|M.Sc Student||Shukrun Ilan|
|Subject||Predictive Model of Wildland Fire for Managing Rescue|
Resources in Changing Conditions
|Department||Department of Industrial Engineering and Management||Supervisor||Professor Shlomo Bekhor|
|Full Thesis text|
This study addresses the joint problem of finding (1) the best cutline(s) from a set of possible cutlines to which firefighting resources will be allocated and (2) the optimal allocation of firefighting resources to the chosen cutline(s). A cutline is defined as a physical separation of a moving fire from the fuel ahead of it with a line that has been cleared down to the earth.
The fire spread is modeled in a similar fashion to other studies in fire propagation, by modeling a stochastic process of a fire on a grid of spatial locations. The cutline is then modeled as a contour around the fire. The first problem to solve is to find the best position of the cutline, assuming that the fire spreads over time and the direction and rate of spread are known only stochastically. The second problem is to find the best allocation of the fire resources for this cutline. Few models in the literature consider the more general case of both fire propagation and resource allocation, and these models introduce simple restrictive assumptions to model the cutline over a plane.
This thesis accounts for multiple fire sources and therefore the possibility of multiple cutlines. The complexity of the problem increases rapidly with the number of possible cutlines and resources. This problem is shown to be NP-hard, and the thesis develops a heuristic to overcome issues pertaining to an exponentially growing number of feasible solutions with increasing problem size. The heuristic can be used to solve large problem instances arising in the real-world.
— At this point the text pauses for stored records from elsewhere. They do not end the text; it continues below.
-- pv_equiv track=rewrite | github.com/meetgorasia/meetgorasia-github.io | app/testing.py | generate_range
-- ===== SOURCE A (Python) =====
-- def generate_range(balls):
--     ranges = {}
--     b = 0
--     for color in balls:
--         a = b + 1
--         b = balls[color][0] + a - 1
--         r = (a,b)
--         ranges[color] = r
--     return ranges
-- ===== SOURCE B (Python) =====
-- def generate_range(balls):
--     counts = [balls[c][0] for c in balls]
--     ends = []
--     t = 0
--     for n in counts:
--         t += n
--         ends.append(t)
--     return {c: (e - n + 1, e) for c, n, e in zip(balls, counts, ends)}
-- ===== Notes on version B (the rewrite author's own statement) =====
-- stated objective: alternative
-- what changed: B replaces A's single loop that threads a running endpoint accumulator through dict assignments by a two-phase decomposition: it first materialises the counts and a prefix-sum table of endpoints, then builds every range (end-count+1, end) independently by zipping the three lists.
import Mathlib
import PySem

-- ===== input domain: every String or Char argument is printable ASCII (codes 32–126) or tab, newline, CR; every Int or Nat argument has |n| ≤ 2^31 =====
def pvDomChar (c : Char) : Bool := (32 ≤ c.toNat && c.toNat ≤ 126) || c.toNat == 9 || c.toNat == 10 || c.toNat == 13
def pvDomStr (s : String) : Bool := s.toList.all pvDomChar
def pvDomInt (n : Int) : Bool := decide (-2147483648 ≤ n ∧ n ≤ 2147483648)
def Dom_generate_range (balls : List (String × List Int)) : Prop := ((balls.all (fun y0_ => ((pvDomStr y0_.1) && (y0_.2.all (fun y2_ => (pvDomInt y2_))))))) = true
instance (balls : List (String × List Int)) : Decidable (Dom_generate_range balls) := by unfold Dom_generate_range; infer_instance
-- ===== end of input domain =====

-- Equivalence is about the RETURN value; neither program mutates its argument.
-- B is an alternative decomposition (prefix-sum table + zip) of the same O(n) task.

-- ===== PORT A =====
-- A iterates the dict's keys threading a running endpoint b; ranges[color] = (b+1, count + b).
-- '.getD 0' only totalises the lookup/indexing; Pre_ excludes the inputs where Python raises.
def generate_range (balls : List (String × List Int)) : List (String × Int × Int) :=
  let d := PySem.Dict.ofList balls
  (d.keys.foldl
    (fun (st : PySem.Dict String (Int × Int) × Int) color =>
      let a := st.2 + 1
      let b := ((d.get? color).bind (fun l => PySem.List.pyGet? l 0)).getD 0 + a - 1
      (st.1.insert color (a, b), b))
    (PySem.Dict.empty, 0)).1.items

-- ===== PORT B =====
-- B: counts list, prefix-sum endpoints list, then zip the three lists into ranges.
def generate_range_alt (balls : List (String × List Int)) : List (String × Int × Int) :=
  let d := PySem.Dict.ofList balls
  let counts := d.keys.map (fun c => ((d.get? c).bind (fun l => PySem.List.pyGet? l 0)).getD 0)
  let ends := (counts.foldl (fun (st : List Int × Int) n => (st.1 ++ [st.2 + n], st.2 + n)) ([], (0:Int))).1
  (d.keys.zip (counts.zip ends)).map (fun p => (p.1, p.2.2 - p.2.1 + 1, p.2.2))

-- ===== PRECONDITION & SPEC =====
-- Pre_ excludes exactly the inputs where Python A raises IndexError: some color whose ball list is empty.
def Pre_generate_range (balls : List (String × List Int)) : Prop :=
  (balls.all (fun p => !p.2.isEmpty)) = true
instance (balls : List (String × List Int)) : Decidable (Pre_generate_range balls) := by unfold Pre_generate_range; infer_instance
def pvWitness_generate_range : (List (String × List Int)) := [("red", [2]), ("blue", [3, 7])]

def Spec_generate_range (balls : List (String × List Int)) (out : List (String × Int × Int)) : Prop := out = generate_range_alt balls
instance (balls : List (String × List Int)) (out : List (String × Int × Int)) : Decidable (Spec_generate_range balls out) := by unfold Spec_generate_range; infer_instance

-- ===== CLAIM (what is proved, stated in full; the proofs are below) =====
def Claim_equal_generate_range : Prop := ∀ (balls : List (String × List Int)), Dom_generate_range balls → Pre_generate_range balls → Spec_generate_range balls (generate_range balls)

-- ===== LEMMAS AND PROOFS =====

-- the common per-color count, shared characterisation of both ports
def grCount (d : PySem.Dict String (List Int)) (c : String) : Int :=
  ((d.get? c).bind (fun l => PySem.List.pyGet? l 0)).getD 0

-- the intended result, built recursively from a starting offset
def grBuild (d : PySem.Dict String (List Int)) (t : Int) : List String → List (String × Int × Int)
  | [] => []
  | c :: cs => (c, t + 1, t + grCount d c) :: grBuild d (t + grCount d c) cs

theorem grA_items (d : PySem.Dict String (List Int)) (cs : List String)
    (acc : PySem.Dict String (Int × Int)) (t : Int)
    (hfresh : ∀ c ∈ cs, acc.contains c = false) (hnd : cs.Nodup) :
    (cs.foldl
      (fun (st : PySem.Dict String (Int × Int) × Int) color =>
        let a := st.2 + 1
        let b := grCount d color + a - 1
        (st.1.insert color (a, b), b))
      (acc, t)).1.items = acc.items ++ grBuild d t cs := by
  induction cs generalizing acc t with
  | nil => simp [grBuild]
  | cons c cs ih =>
    simp only [List.foldl_cons, grBuild]
    have hc : acc.contains c = false := hfresh c (List.mem_cons_self ..)
    rw [ih _ _ (fun c' hc' => by
        rw [PySem.Dict.contains_insert]
        have hne : c' ≠ c := by
          rintro rfl; exact (List.nodup_cons.mp hnd).1 hc'
        simp [hne, hfresh c' (List.mem_cons_of_mem _ hc')])
      (List.nodup_cons.mp hnd).2]
    rw [PySem.Dict.items_insert_of_not_contains _ _ hc]
    simp only [List.append_assoc, List.singleton_append]
    ring_nf

theorem grScan (ns : List Int) (out : List Int) (t : Int) :
    (ns.foldl (fun (st : List Int × Int) n => (st.1 ++ [st.2 + n], st.2 + n)) (out, t)).1
      = out ++ ns.foldr (fun n k t => (t + n) :: k (t + n)) (fun _ => []) t := by
  induction ns generalizing out t with
  | nil => simp
  | cons n ns ih => simp [ih]

theorem grB_build (d : PySem.Dict String (List Int)) (cs : List String) (t : Int) :
    (cs.zip ((cs.map (grCount d)).zip
        ((cs.map (grCount d)).foldr (fun n k t => (t + n) :: k (t + n)) (fun _ => []) t))).map
      (fun p => (p.1, p.2.2 - p.2.1 + 1, p.2.2)) = grBuild d t cs := by
  induction cs generalizing t with
  | nil => simp [grBuild]
  | cons c cs ih =>
    simp only [List.map_cons, List.foldr_cons, List.zip_cons_cons, grBuild]
    rw [ih, show ∀ g : Int, t + g - g + 1 = t + 1 from fun g => by ring]

-- ===== VERDICT (by name: the statement is the Claim_ definition above) =====
theorem generate_range_spec : Claim_equal_generate_range := by
  intro balls _ _
  show generate_range balls = generate_range_alt balls
  unfold generate_range generate_range_alt
  dsimp only
  have hg : (fun c => (((PySem.Dict.ofList balls).get? c).bind fun l => PySem.List.pyGet? l 0).getD 0)
      = grCount (PySem.Dict.ofList balls) := rfl
  rw [grScan, List.nil_append, hg, grB_build]
  have := grA_items (PySem.Dict.ofList balls) (PySem.Dict.ofList balls).keys
    PySem.Dict.empty 0 (fun c _ => PySem.Dict.contains_empty c)
    (PySem.Dict.nodup_keys_ofList balls)
  simpa [grCount] using this
-- pv_equiv track=rewrite | github.com/RauPro/Competitive-Programming | Codeforces/Codeforces Round 937 (Div 4)/D.py | is_product_of_binary
-- ===== SOURCE A (Python) =====
-- def is_product_of_binary(n):
--     binary_numbers = [11, 101, 10, 111, 1101, 1011, 1001, 1110]
--     memo = {}
--     def dfs(target):
--         if target == 1:
--             return True
--         if target < 1 or target in memo:
--             return False
--         for number in binary_numbers:
--             if target % number == 0:
--                 if dfs(target // number):
--                     memo[target] = True
--                     return True
--         memo[target] = False
--         return False
--     return dfs(n)
-- ===== SOURCE B (Python) =====
-- def is_product_of_binary(n):
--     binary_numbers = [11, 101, 10, 111, 1101, 1011, 1001, 1110]
--     stack = [n]
--     while stack:
--         t = stack.pop()
--         if t == 1:
--             return True
--         if t < 1:
--             continue
--         for f in binary_numbers:
--             if t % f == 0:
--                 stack.append(t // f)
--     return False
-- ===== Notes on version B (the rewrite author's own statement) =====
-- stated objective: alternative
-- what changed: Replaced the recursive memoized DFS (inner dfs closure plus a memo dict of failed targets) with an iterative worklist search: an explicit stack of pending targets, no recursion and no memo dictionary.
import Mathlib
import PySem

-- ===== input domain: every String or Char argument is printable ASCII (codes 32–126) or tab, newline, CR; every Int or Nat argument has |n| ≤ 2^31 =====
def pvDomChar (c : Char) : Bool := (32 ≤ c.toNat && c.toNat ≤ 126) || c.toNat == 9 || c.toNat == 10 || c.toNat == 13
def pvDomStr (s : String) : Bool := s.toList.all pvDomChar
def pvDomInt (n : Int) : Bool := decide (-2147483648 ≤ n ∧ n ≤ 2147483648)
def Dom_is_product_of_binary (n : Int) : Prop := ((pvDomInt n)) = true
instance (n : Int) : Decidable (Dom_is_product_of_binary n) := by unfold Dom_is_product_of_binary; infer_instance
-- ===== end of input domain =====

-- B replaces the recursive memoized DFS with an iterative explicit-stack worklist search (no recursion, no memo dict); alternative decomposition, same results.


-- ===== PORT A =====
-- the fixed factor list 'binary_numbers'
def pvFactors : List Int := [11, 101, 10, 111, 1101, 1011, 1001, 1110]

-- A's recursion strictly decreases a positive target (each factor ≥ 10), so the
-- fuel n.toNat + 1 supplied below is never exhausted: the fuel is only a
-- totality guard, the computation is Python A's step for step.
mutual
  -- the 'for number in binary_numbers' loop inside dfs
  def pvLoopA (fuel : Nat) (target : Int) (memo : PySem.Dict Int Bool) :
      List Int → Bool × PySem.Dict Int Bool
    | [] => (false, memo)
    | f :: fs =>
      if PySem.Int.mod target f == 0 then
        let r := pvDfsA fuel (PySem.Int.floordiv target f) memo
        if r.1 then (true, r.2) else pvLoopA fuel target r.2 fs
      else pvLoopA fuel target memo fs
  termination_by fs => (fuel, fs.length + 1)
  -- the inner 'def dfs(target)' (memo threaded through explicitly)
  def pvDfsA (fuel : Nat) (target : Int) (memo : PySem.Dict Int Bool) :
      Bool × PySem.Dict Int Bool :=
    match fuel with
    | 0 => (false, memo)   -- unreachable totality guard
    | fuel + 1 =>
      if target == 1 then (true, memo)
      else if target < 1 || (memo.get? target).isSome then (false, memo)
      else
        let r := pvLoopA fuel target memo pvFactors
        if r.1 then (true, r.2.insert target true)
        else (false, r.2.insert target false)
  termination_by (fuel, 0)
end
-- the main order lemma: sorting the decorated items puts the known sections first
-- (in section_order order) and the rest after them (in insertion order)
theorem pv_sorted_decorated (article_dict : List (String × String)) :
    PySem.List.sorted
      (((PySem.List.enumerate (PySem.Dict.ofList article_dict).items).filter (fun p =>
          !((["title", "headline", "sources", "references"] : List String).contains p.2.1))).map
        (pvF ((PySem.Dict.ofList article_dict).size : Int)))
      (fun t => t.1)
    = (pvSectionOrder.filter (fun name => !((["title", "headline"] : List String).contains name))).flatMap
        (fun name =>
          ((PySem.List.enumerate (PySem.Dict.ofList article_dict).items).filter
              (fun p => p.2.1 == name)).map (pvF ((PySem.Dict.ofList article_dict).size : Int)))
      ++ ((PySem.List.enumerate (PySem.Dict.ofList article_dict).items).filter (fun p =>
          !(pvSectionOrder.contains p.2.1)
            && !((["title", "headline", "sources", "references"] : List String).contains p.2.1))).map
        (pvF ((PySem.Dict.ofList article_dict).size : Int)) := by
  have hn := PySem.Dict.nodup_keys_ofList article_dict
  set l := (PySem.Dict.ofList article_dict).items with hl
  set n : Int := (l.length : Int) with hnn
  set E := PySem.List.enumerate l 0 with hE
  set SO' := pvSectionOrder.filter
      (fun name => !(((["title", "headline"] : List String)).contains name)) with hSO'
  set φ : String → List (Int × String × String) :=
      fun name => E.filter (fun p => p.2.1 == name) with hφ
  set ψR : Int × String × String → Bool := fun p =>
      !(pvSectionOrder.contains p.2.1)
        && !((["title", "headline", "sources", "references"] : List String).contains p.2.1) with hψR
  set ψ4 : Int × String × String → Bool := fun p =>
      !((["title", "headline", "sources", "references"] : List String).contains p.2.1) with hψ4
  have hEnodup : E.Nodup := pv_enum_nodup l 0
  have hidx : ∀ p ∈ E, 0 ≤ p.1 ∧ p.1 < n := fun p hp => pv_idx_bounds l p hp
  -- members of φ name carry that name
  have hφmem : ∀ name, ∀ p ∈ φ name, p ∈ E ∧ p.2.1 = name := by
    intro name p hp
    simp only [hφ, List.mem_filter, beq_iff_eq] at hp
    exact hp
  -- rank facts (on the literal section list)
  have hrlt : ∀ name ∈ SO', pvRank.getD name (pvSectionOrder.length : Int) < (pvSectionOrder.length : Int) := by decide
  have hrmono : List.Pairwise (fun a b =>
      pvRank.getD a (pvSectionOrder.length : Int) < pvRank.getD b (pvSectionOrder.length : Int)) SO' := by decide
  have hSO'nodup : SO'.Nodup := by decide
  -- the permutation, first at the level of enumerated pairs
  have hpairperm : (SO'.flatMap φ ++ E.filter ψR).Perm (E.filter ψ4) := by
    rw [List.perm_ext_iff_of_nodup ?_ ((List.filter_sublist).nodup hEnodup)]
    · intro p
      simp only [List.mem_append, List.mem_flatMap, List.mem_filter, hφ, hψR, hψ4,
        beq_iff_eq, Bool.and_eq_true, Bool.not_eq_eq_eq_not, Bool.not_true,
        List.contains_eq_mem, decide_eq_false_iff_not]
      constructor
      · rintro (⟨name, hname, hpE, hpk⟩ | ⟨hpE, hSO, hsk⟩)
        · subst hpk
          refine ⟨hpE, ?_⟩
          simp only [hSO', List.mem_filter, List.contains_eq_mem,
            Bool.not_eq_eq_eq_not, Bool.not_true, decide_eq_false_iff_not] at hname
          have hin : p.2.1 ∈ pvSectionOrder := hname.1
          have hs : p.2.1 ≠ "sources" := fun he => by rw [he] at hin; exact absurd hin (by decide)
          have hr : p.2.1 ≠ "references" := fun he => by rw [he] at hin; exact absurd hin (by decide)
          simp only [List.mem_cons, List.not_mem_nil] at hname ⊢
          tauto
        · exact ⟨hpE, hsk⟩
      · rintro ⟨hpE, hsk⟩
        by_cases hin : p.2.1 ∈ pvSectionOrder
        · left
          refine ⟨p.2.1, ?_, hpE, rfl⟩
          simp only [hSO', List.mem_filter, List.contains_eq_mem,
            Bool.not_eq_eq_eq_not, Bool.not_true, decide_eq_false_iff_not]
          refine ⟨hin, ?_⟩
          simp only [List.mem_cons, List.not_mem_nil] at hsk ⊢
          tauto
        · right; exact ⟨hpE, hin, hsk⟩
    · rw [List.nodup_append]
      refine ⟨?_, (List.filter_sublist).nodup hEnodup, ?_⟩
      · rw [List.nodup_flatMap]
        refine ⟨fun name _ => (List.filter_sublist).nodup hEnodup, ?_⟩
        exact hSO'nodup.imp (fun {a b} hab => by
          intro p hpa hpb
          exact hab (((hφmem a p hpa).2).symm.trans ((hφmem b p hpb).2)))
      · intro x hx y hy hxy
        subst hxy
        rcases List.mem_flatMap.1 hx with ⟨name, hname, hx'⟩
        have h1 := (hφmem name x hx').2
        simp only [hSO', List.mem_filter] at hname
        have h2 : x.2.1 ∈ pvSectionOrder := h1 ▸ hname.1
        simp only [List.mem_filter, hψR, Bool.and_eq_true, Bool.not_eq_eq_eq_not,
          Bool.not_true, List.contains_eq_mem, decide_eq_false_iff_not] at hy
        exact hy.2.1 h2
  -- rank is the section length on every surviving remaining key
  have hrR : ∀ p, ψR p = true →
      pvRank.getD p.2.1 (pvSectionOrder.length : Int) = (pvSectionOrder.length : Int) := by
    intro p hp
    simp only [hψR, Bool.and_eq_true, Bool.not_eq_eq_eq_not, Bool.not_true,
      List.contains_eq_mem, decide_eq_false_iff_not] at hp
    exact pv_rank_getD_of_not_mem p.2.1 hp.1
  apply PySem.List.sorted_eq_of_perm_of_pairwise_lt
  · -- permutation
    have := hpairperm.map (pvF n)
    rw [List.map_append, List.map_flatMap] at this
    exact this
  · -- strictly increasing keys
    rw [List.pairwise_append]
    refine ⟨?_, ?_, ?_⟩
    · rw [List.pairwise_flatMap]
      constructor
      · intro name hname
        rw [List.pairwise_map]
        refine ((PySem.List.pairwise_lt_enumerate l 0).sublist (List.filter_sublist)).imp_of_mem ?_
        intro p q hp hq hlt
        have h1 := (hφmem name p hp).2
        have h2 := (hφmem name q hq).2
        simp only [pvF]
        rw [h1, h2]
        omega
      · refine hrmono.imp_of_mem ?_
        intro a b ha hb hab
        intro x hx y hy
        rcases List.mem_map.1 hx with ⟨p, hp, hxp⟩
        rcases List.mem_map.1 hy with ⟨q, hq, hyq⟩
        subst hxp; subst hyq
        have h1 := hφmem a p hp
        have h2 := hφmem b q hq
        have hpb := hidx p h1.1
        have hqb := hidx q h2.1
        simp only [pvF]
        rw [h1.2, h2.2]
        exact pv_key_lt _ _ n p.1 q.1 hab hpb.1 hpb.2 hqb.1
    · rw [List.pairwise_map]
      refine ((PySem.List.pairwise_lt_enumerate l 0).sublist (List.filter_sublist)).imp_of_mem ?_
      intro p q hp hq hlt
      simp only [List.mem_filter] at hp hq
      simp only [pvF]
      rw [hrR p hp.2, hrR q hq.2]
      omega
    · intro x hx y hy
      rcases List.mem_flatMap.1 hx with ⟨name, hname, hx'⟩
      rcases List.mem_map.1 hx' with ⟨p, hp, hxp⟩
      rcases List.mem_map.1 hy with ⟨q, hq, hyq⟩
      subst hxp; subst hyq
      simp only [List.mem_filter] at hq
      have h1 := hφmem name p hp
      have hpb := hidx p h1.1
      have hqb := hidx q hq.1
      simp only [pvF]
      rw [h1.2, hrR q hq.2]
      exact pv_key_lt _ _ n p.1 q.1 (hrlt name hname) hpb.1 hpb.2 hqb.1
-- pv_equiv track=rewrite | github.com/CyberBridgeEU/cyberbridge | cti/service/app/services/scanner_results_service.py | _parse_osv_labels
-- ===== SOURCE A (Python) =====
-- def _parse_osv_labels(labels: list[str]) -> tuple[str, str, str]:
--     ecosystem = ""
--     severity = ""
--     vuln_id = ""
--     for lbl in labels:
--         if lbl.startswith("osv-ecosystem-"):
--             ecosystem = lbl.replace("osv-ecosystem-", "")
--         elif lbl.startswith("osv-severity-"):
--             severity = lbl.replace("osv-severity-", "").capitalize()
--         elif lbl.startswith("osv-id-"):
--             vuln_id = lbl.replace("osv-id-", "").upper()
--     return ecosystem, severity, vuln_id
-- ===== SOURCE B (Python) =====
-- def _parse_osv_labels(labels: list[str]) -> tuple[str, str, str]:
--     def last_with(prefix):
--         for lbl in reversed(labels):
--             if lbl.startswith(prefix):
--                 return lbl
--         return None
--     e = last_with("osv-ecosystem-")
--     s = last_with("osv-severity-")
--     v = last_with("osv-id-")
--     return (
--         e.replace("osv-ecosystem-", "") if e is not None else "",
--         s.replace("osv-severity-", "").capitalize() if s is not None else "",
--         v.replace("osv-id-", "").upper() if v is not None else "",
--     )
-- ===== Notes on version B (the rewrite author's own statement) =====
-- stated objective: simpler
-- what changed: Replaces the single stateful loop with an elif-chain by three independent per-field scans: for each prefix take the last matching label (reverse scan, first hit) and apply that field's transform, defaulting to "".
import Mathlib
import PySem

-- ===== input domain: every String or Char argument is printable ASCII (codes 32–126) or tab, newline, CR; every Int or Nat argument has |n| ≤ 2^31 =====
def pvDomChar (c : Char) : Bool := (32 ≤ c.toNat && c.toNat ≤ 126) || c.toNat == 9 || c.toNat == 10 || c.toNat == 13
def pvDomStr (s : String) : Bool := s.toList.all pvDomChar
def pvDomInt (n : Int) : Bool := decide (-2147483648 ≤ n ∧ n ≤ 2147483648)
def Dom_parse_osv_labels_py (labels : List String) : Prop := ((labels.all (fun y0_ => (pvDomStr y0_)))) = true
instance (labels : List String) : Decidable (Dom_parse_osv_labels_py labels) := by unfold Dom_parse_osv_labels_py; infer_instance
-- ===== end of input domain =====

-- B replaces A's single stateful loop with an elif-chain by three independent
-- per-field reverse scans (last matching label per prefix, then the field's
-- transform); objective: simpler decomposition, same O(n) cost.

-- ===== PORT A =====
-- str.capitalize() ported by hand (exact on the ASCII domain): first char uppercased, rest lowercased
def pyCapitalize (s : String) : String :=
  match s.toList with
  | [] => ""
  | c :: cs => String.ofList (PySem.Chars.upperChar c :: cs.map PySem.Chars.lowerChar)

-- the body of A's for-loop (state = (ecosystem, severity, vuln_id))
def osvStep (st : String × String × String) (lbl : String) : String × String × String :=
  if PySem.Str.startswith lbl "osv-ecosystem-" then
    (PySem.Str.replace lbl "osv-ecosystem-" "", st.2.1, st.2.2)
  else if PySem.Str.startswith lbl "osv-severity-" then
    (st.1, pyCapitalize (PySem.Str.replace lbl "osv-severity-" ""), st.2.2)
  else if PySem.Str.startswith lbl "osv-id-" then
    (st.1, st.2.1, PySem.Str.upper (PySem.Str.replace lbl "osv-id-" ""))
  else st

def parse_osv_labels_py (labels : List String) : String × String × String :=
  labels.foldl osvStep ("", "", "")

-- ===== PORT B =====
-- last label starting with the given prefix: scan the reversed list, first hit
def lastWith (labels : List String) (p : String) : Option String :=
  labels.reverse.find? (fun lbl => PySem.Str.startswith lbl p)

def parse_osv_labels_py_alt (labels : List String) : String × String × String :=
  ((lastWith labels "osv-ecosystem-").elim "" (fun l => PySem.Str.replace l "osv-ecosystem-" ""),
   (lastWith labels "osv-severity-").elim "" (fun l => pyCapitalize (PySem.Str.replace l "osv-severity-" "")),
   (lastWith labels "osv-id-").elim "" (fun l => PySem.Str.upper (PySem.Str.replace l "osv-id-" "")))

-- ===== PRECONDITION & SPEC =====
def Spec_parse_osv_labels_py (labels : List String) (out : String × String × String) : Prop := out = parse_osv_labels_py_alt labels
instance (labels : List String) (out : String × String × String) : Decidable (Spec_parse_osv_labels_py labels out) := by unfold Spec_parse_osv_labels_py; infer_instance

-- ===== CLAIM (what is proved, stated in full; the proofs are below) =====
def Claim_equal_parse_osv_labels_py : Prop := ∀ (labels : List String), Dom_parse_osv_labels_py labels → Spec_parse_osv_labels_py labels (parse_osv_labels_py labels)

-- ===== LEMMAS AND PROOFS =====

-- the three prefixes are pairwise non-comparable, so the startswith tests are mutually exclusive
theorem startswith_excl (lbl p q : String)
    (h : ¬ p.toList <+: q.toList) (h' : ¬ q.toList <+: p.toList)
    (hp : PySem.Str.startswith lbl p = true) : PySem.Str.startswith lbl q = false := by
  by_contra hq
  rw [Bool.not_eq_false] at hq
  rw [PySem.Str.startswith_eq, PySem.Chars.startswith_iff] at hp hq
  rcases List.prefix_or_prefix_of_prefix hp hq with hc | hc
  · exact h hc
  · exact h' hc

theorem lastWith_append (labels : List String) (x p : String) :
    lastWith (labels ++ [x]) p =
      if PySem.Str.startswith x p then some x else lastWith labels p := by
  cases h : PySem.Chars.startswith x.toList p.toList <;>
    simp [lastWith, List.reverse_append, h]

-- loop invariant: A's fold from an arbitrary state equals the three per-field last matches
theorem foldl_eq_lastWith (labels : List String) (e s v : String) :
    labels.foldl osvStep (e, s, v) =
      ((lastWith labels "osv-ecosystem-").elim e (fun l => PySem.Str.replace l "osv-ecosystem-" ""),
       (lastWith labels "osv-severity-").elim s (fun l => pyCapitalize (PySem.Str.replace l "osv-severity-" "")),
       (lastWith labels "osv-id-").elim v (fun l => PySem.Str.upper (PySem.Str.replace l "osv-id-" ""))) := by
  induction labels using List.reverseRecOn with
  | nil => simp [lastWith]
  | append_singleton xs x ih =>
    rw [List.foldl_append, ih]
    simp only [lastWith_append, List.foldl_cons, List.foldl_nil]
    by_cases h1 : PySem.Str.startswith x "osv-ecosystem-"
    · have h2 := startswith_excl x "osv-ecosystem-" "osv-severity-" (by decide) (by decide) h1
      have h3 := startswith_excl x "osv-ecosystem-" "osv-id-" (by decide) (by decide) h1
      simp at h1 h2 h3
      simp [osvStep, h1, h2, h3]
    · by_cases h2 : PySem.Str.startswith x "osv-severity-"
      · have h3 := startswith_excl x "osv-severity-" "osv-id-" (by decide) (by decide) h2
        simp at h1 h2 h3
        simp [osvStep, h1, h2, h3]
      · by_cases h3 : PySem.Str.startswith x "osv-id-"
        · simp at h1 h2 h3
          simp [osvStep, h1, h2, h3]
        · simp at h1 h2 h3
          simp [osvStep, h1, h2, h3]

-- ===== VERDICT (by name: the statement is the Claim_ definition above) =====
theorem parse_osv_labels_py_spec : Claim_equal_parse_osv_labels_py := by
  intro labels _
  unfold Spec_parse_osv_labels_py parse_osv_labels_py parse_osv_labels_py_alt
  rw [foldl_eq_lastWith]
The heuristic is based on a two-step approach in which a tree is constructed that represents the feasible cutlines at a given time. In the first step, the resource allocation problem is solved for a given set of of feasible cutlines at a given point in time. This problem is a type of generalized assignment problem. The second step exploits the tree characterization that employs a reduced number of possible cutline combinations. Solutions are guaranteed to meet resource limitations.